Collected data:
*** Begin section ***

-- pv_equiv track=rewrite | github.com/mudassar266/XLUS-ViT | xai_vit_tiny_lime.py | pick_indices_per_class
-- ===== SOURCE A (Python) =====
-- from typing import List, Dict, Tuple
--
-- def pick_indices_per_class(
--     y_true: List[int],
--     y_pred: List[int],
--     num_classes: int,
--     k_correct: int,
--     k_incorrect: int
-- ) -> Dict[str, Dict[int, List[int]]]:
--     """Select up to K correct and K incorrect indices per TRUE class."""
--     correct_by_class = {c: [] for c in range(num_classes)}
--     incorrect_by_class = {c: [] for c in range(num_classes)}
--     for idx, (t, p) in enumerate(zip(y_true, y_pred)):
--         if p == t:
--             correct_by_class[t].append(idx)
--         else:
--             incorrect_by_class[t].append(idx)
--     selected = {"correct": {}, "incorrect": {}}
--     for c in range(num_classes):
--         selected["correct"][c]   = correct_by_class[c][:k_correct]
--         selected["incorrect"][c] = incorrect_by_class[c][:k_incorrect]
--     return selected
-- ===== SOURCE B (Python) =====
-- def pick_indices_per_class(y_true, y_pred, num_classes, k_correct, k_incorrect):
--     pairs = list(enumerate(zip(y_true, y_pred)))
--     return {
--         "correct": {
--             c: [i for i, (t, p) in pairs if t == c and p == c][:k_correct]
--             for c in range(num_classes)
--         },
--         "incorrect": {
--             c: [i for i, (t, p) in pairs if t == c and p != t][:k_incorrect]
--             for c in range(num_classes)
--         },
--     }
-- ===== Notes on version B (the rewrite author's own statement) =====
-- stated objective: idiomatic
-- what changed: Replaces A's single binning pass into two pre-initialised per-class dicts (followed by a slicing loop) with num_classes independent comprehension scans over enumerate(zip(y_true,y_pred)) that build each class's correct/incorrect index list directly; B never raises, so inputs whose true labels fall outside range(num_classes) (KeyError in A) are excluded by Pre_.
import Mathlib
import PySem

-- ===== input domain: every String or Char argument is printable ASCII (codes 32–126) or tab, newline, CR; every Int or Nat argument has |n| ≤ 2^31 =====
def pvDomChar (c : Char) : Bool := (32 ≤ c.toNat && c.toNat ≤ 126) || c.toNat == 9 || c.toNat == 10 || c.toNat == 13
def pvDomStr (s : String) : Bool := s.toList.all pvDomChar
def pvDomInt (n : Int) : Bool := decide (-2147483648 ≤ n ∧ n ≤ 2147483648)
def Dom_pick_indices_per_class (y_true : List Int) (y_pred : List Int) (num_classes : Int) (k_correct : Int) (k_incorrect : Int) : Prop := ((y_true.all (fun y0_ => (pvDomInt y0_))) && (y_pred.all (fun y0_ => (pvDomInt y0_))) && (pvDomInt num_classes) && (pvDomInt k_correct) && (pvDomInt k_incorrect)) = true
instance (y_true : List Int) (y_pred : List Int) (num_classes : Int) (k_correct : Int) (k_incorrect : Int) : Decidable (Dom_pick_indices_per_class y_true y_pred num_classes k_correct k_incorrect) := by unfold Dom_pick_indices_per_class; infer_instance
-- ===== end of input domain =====

-- B replaces A's single binning pass into pre-initialised per-class dicts with
-- num_classes independent comprehension scans over enumerate(zip(y_true, y_pred)) (idiomatic, not faster).

-- ===== PORT A =====
-- the loop body of A's single binning pass (state = the two dicts)
def pvStep (st : PySem.Dict Int (List Int) × PySem.Dict Int (List Int))
    (e : Int × Int × Int) : PySem.Dict Int (List Int) × PySem.Dict Int (List Int) :=
  if e.2.2 == e.2.1 then (st.1.modify e.2.1 [] (· ++ [e.1]), st.2)
  else (st.1, st.2.modify e.2.1 [] (· ++ [e.1]))

def pick_indices_per_class (y_true : List Int) (y_pred : List Int) (num_classes : Int) (k_correct : Int) (k_incorrect : Int) : List (String × List (Int × List Int)) :=
  let correct_by_class : PySem.Dict Int (List Int) :=
    (PySem.List.pyRange 0 num_classes 1).foldl (fun d c => d.insert c []) PySem.Dict.empty
  let incorrect_by_class : PySem.Dict Int (List Int) :=
    (PySem.List.pyRange 0 num_classes 1).foldl (fun d c => d.insert c []) PySem.Dict.empty
  let st := (PySem.List.enumerate (y_true.zip y_pred)).foldl pvStep
    (correct_by_class, incorrect_by_class)
  [("correct", (PySem.List.pyRange 0 num_classes 1).map
      (fun c => (c, PySem.List.slice (st.1.getD c []) none (some k_correct)))),
   ("incorrect", (PySem.List.pyRange 0 num_classes 1).map
      (fun c => (c, PySem.List.slice (st.2.getD c []) none (some k_incorrect))))]

-- ===== PORT B =====
def pick_indices_per_class_alt (y_true : List Int) (y_pred : List Int) (num_classes : Int) (k_correct : Int) (k_incorrect : Int) : List (String × List (Int × List Int)) :=
  let pairs := PySem.List.enumerate (y_true.zip y_pred)
  [("correct", (PySem.List.pyRange 0 num_classes 1).map
      (fun c => (c, PySem.List.slice
        ((pairs.filter (fun e => e.2.1 == c && e.2.2 == c)).map (·.1)) none (some k_correct)))),
   ("incorrect", (PySem.List.pyRange 0 num_classes 1).map
      (fun c => (c, PySem.List.slice
        ((pairs.filter (fun e => e.2.1 == c && !(e.2.2 == e.2.1))).map (·.1)) none (some k_incorrect))))]

-- ===== PRECONDITION & SPEC =====
-- Pre_ excludes exactly the inputs where some true label in the zipped prefix lies
-- outside range(num_classes): there Python A raises KeyError (e.g. y_true=[2], y_pred=[0], num_classes=1).
def Pre_pick_indices_per_class (y_true : List Int) (y_pred : List Int) (num_classes : Int) (k_correct : Int) (k_incorrect : Int) : Prop :=
  ∀ e ∈ y_true.zip y_pred, 0 ≤ e.1 ∧ e.1 ≤ num_classes - 1
instance (y_true : List Int) (y_pred : List Int) (num_classes : Int) (k_correct : Int) (k_incorrect : Int) : Decidable (Pre_pick_indices_per_class y_true y_pred num_classes k_correct k_incorrect) := by unfold Pre_pick_indices_per_class; infer_instance

def pvWitness_pick_indices_per_class : List Int × List Int × Int × Int × Int := ([0, 3, 2, 1], [0, 3, 2, 2], 4, 2, 3)

def Spec_pick_indices_per_class (y_true : List Int) (y_pred : List Int) (num_classes : Int) (k_correct : Int) (k_incorrect : Int) (out : List (String × List (Int × List Int))) : Prop := out = pick_indices_per_class_alt y_true y_pred num_classes k_correct k_incorrect
instance (y_true : List Int) (y_pred : List Int) (num_classes : Int) (k_correct : Int) (k_incorrect : Int) (out : List (String × List (Int × List Int))) : Decidable (Spec_pick_indices_per_class y_true y_pred num_classes k_correct k_incorrect out) := by unfold Spec_pick_indices_per_class; infer_instance

-- ===== CLAIM (what is proved, stated in full; the proofs are below) =====
def Claim_equal_pick_indices_per_class : Prop := ∀ (y_true : List Int) (y_pred : List Int) (num_classes : Int) (k_correct : Int) (k_incorrect : Int), Dom_pick_indices_per_class y_true y_pred num_classes k_correct k_incorrect → Pre_pick_indices_per_class y_true y_pred num_classes k_correct k_incorrect → Spec_pick_indices_per_class y_true y_pred num_classes k_correct k_incorrect (pick_indices_per_class y_true y_pred num_classes k_correct k_incorrect)

-- ===== LEMMAS AND PROOFS =====

-- the init loops {c: [] for c in range(n)} give every key the empty list (present or not)
lemma pv_init_getD (l : List Int) (d : PySem.Dict Int (List Int)) (c : Int)
    (h : d.getD c [] = []) :
    (l.foldl (fun d c => d.insert c []) d).getD c [] = [] := by
  induction l generalizing d with
  | nil => simpa using h
  | cons a l ih =>
    simp only [List.foldl_cons]
    apply ih
    by_cases hc : c = a
    · subst hc; simp [PySem.Dict.getD_insert_self]
    · rw [PySem.Dict.getD_insert_of_ne]; · exact h
      · exact hc

-- invariant of A's binning pass
lemma pv_fold_getD (l : List (Int × Int × Int))
    (dc di : PySem.Dict Int (List Int)) (c : Int) :
    (l.foldl pvStep (dc, di)).1.getD c []
      = dc.getD c [] ++ (l.filter (fun e => e.2.2 == e.2.1 && e.2.1 == c)).map (·.1)
    ∧ (l.foldl pvStep (dc, di)).2.getD c []
      = di.getD c [] ++ (l.filter (fun e => !(e.2.2 == e.2.1) && e.2.1 == c)).map (·.1) := by
  induction l generalizing dc di with
  | nil => simp
  | cons e l ih =>
    by_cases h : e.2.2 = e.2.1
    · have hs : pvStep (dc, di) e = (dc.modify e.2.1 [] (· ++ [e.1]), di) := by
        simp [pvStep, h]
      obtain ⟨h1, h2⟩ := ih (dc.modify e.2.1 [] (· ++ [e.1])) di
      rw [List.foldl_cons, hs]
      refine ⟨?_, ?_⟩
      · rw [h1, PySem.Dict.getD_modify]
        by_cases hc : e.2.1 = c
        · simp [List.filter_cons, h, hc, List.append_assoc]
        · simp [List.filter_cons, h, hc, Ne.symm hc]
      · rw [h2]
        simp [List.filter_cons, h]
    · have hs : pvStep (dc, di) e = (dc, di.modify e.2.1 [] (· ++ [e.1])) := by
        simp [pvStep, h]
      obtain ⟨h1, h2⟩ := ih dc (di.modify e.2.1 [] (· ++ [e.1]))
      rw [List.foldl_cons, hs]
      refine ⟨?_, ?_⟩
      · rw [h1]
        simp [List.filter_cons, h]
      · rw [h2, PySem.Dict.getD_modify]
        by_cases hc : e.2.1 = c
        · have h' : ¬ e.2.2 = c := by rw [← hc]; exact h
          simp [List.filter_cons, h, h', hc, List.append_assoc]
        · simp [List.filter_cons, h, hc, Ne.symm hc]

-- A's and B's filter predicates agree pointwise
lemma pv_correct_filter (l : List (Int × Int × Int)) (c : Int) :
    l.filter (fun e => e.2.2 == e.2.1 && e.2.1 == c)
      = l.filter (fun e => e.2.1 == c && e.2.2 == c) := by
  apply List.filter_congr
  intro e _
  by_cases hc : e.2.1 = c
  · subst hc; simp [Bool.and_comm]
  · have hb : (e.2.1 == c) = false := by simp [hc]
    simp [hb]

lemma pv_incorrect_filter (l : List (Int × Int × Int)) (c : Int) :
    l.filter (fun e => !(e.2.2 == e.2.1) && e.2.1 == c)
      = l.filter (fun e => e.2.1 == c && !(e.2.2 == e.2.1)) := by
  apply List.filter_congr
  intro e _
  exact Bool.and_comm _ _

-- ===== VERDICT (by name: the statement is the Claim_ definition above) =====
theorem pick_indices_per_class_spec : Claim_equal_pick_indices_per_class := by
  intro y_true y_pred num_classes k_correct k_incorrect _ _
  simp only [Spec_pick_indices_per_class, pick_indices_per_class, pick_indices_per_class_alt]
  congr 2
  · apply List.map_congr_left
    intro c _
    obtain ⟨h1, _⟩ := pv_fold_getD (PySem.List.enumerate (y_true.zip y_pred))
        ((PySem.List.pyRange 0 num_classes 1).foldl (fun d c => d.insert c []) PySem.Dict.empty)
        ((PySem.List.pyRange 0 num_classes 1).foldl (fun d c => d.insert c []) PySem.Dict.empty) c
    rw [h1, pv_init_getD _ _ _ (by simp [PySem.Dict.getD, PySem.Dict.get?, PySem.Dict.empty]),
      pv_correct_filter]
    simp
  · congr 1
    apply List.map_congr_left
    intro c _
    obtain ⟨_, h2⟩ := pv_fold_getD (PySem.List.enumerate (y_true.zip y_pred))
        ((PySem.List.pyRange 0 num_classes 1).foldl (fun d c => d.insert c []) PySem.Dict.empty)
        ((PySem.List.pyRange 0 num_classes 1).foldl (fun d c => d.insert c []) PySem.Dict.empty) c
    rw [h2, pv_init_getD _ _ _ (by simp [PySem.Dict.getD, PySem.Dict.get?, PySem.Dict.empty]),
      pv_incorrect_filter]
    simp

*** End section ***

■ **Your objective**: Find the count of lines in the data above where the string "subst" occurs. Provide that number alone.

■ **The answer**: 2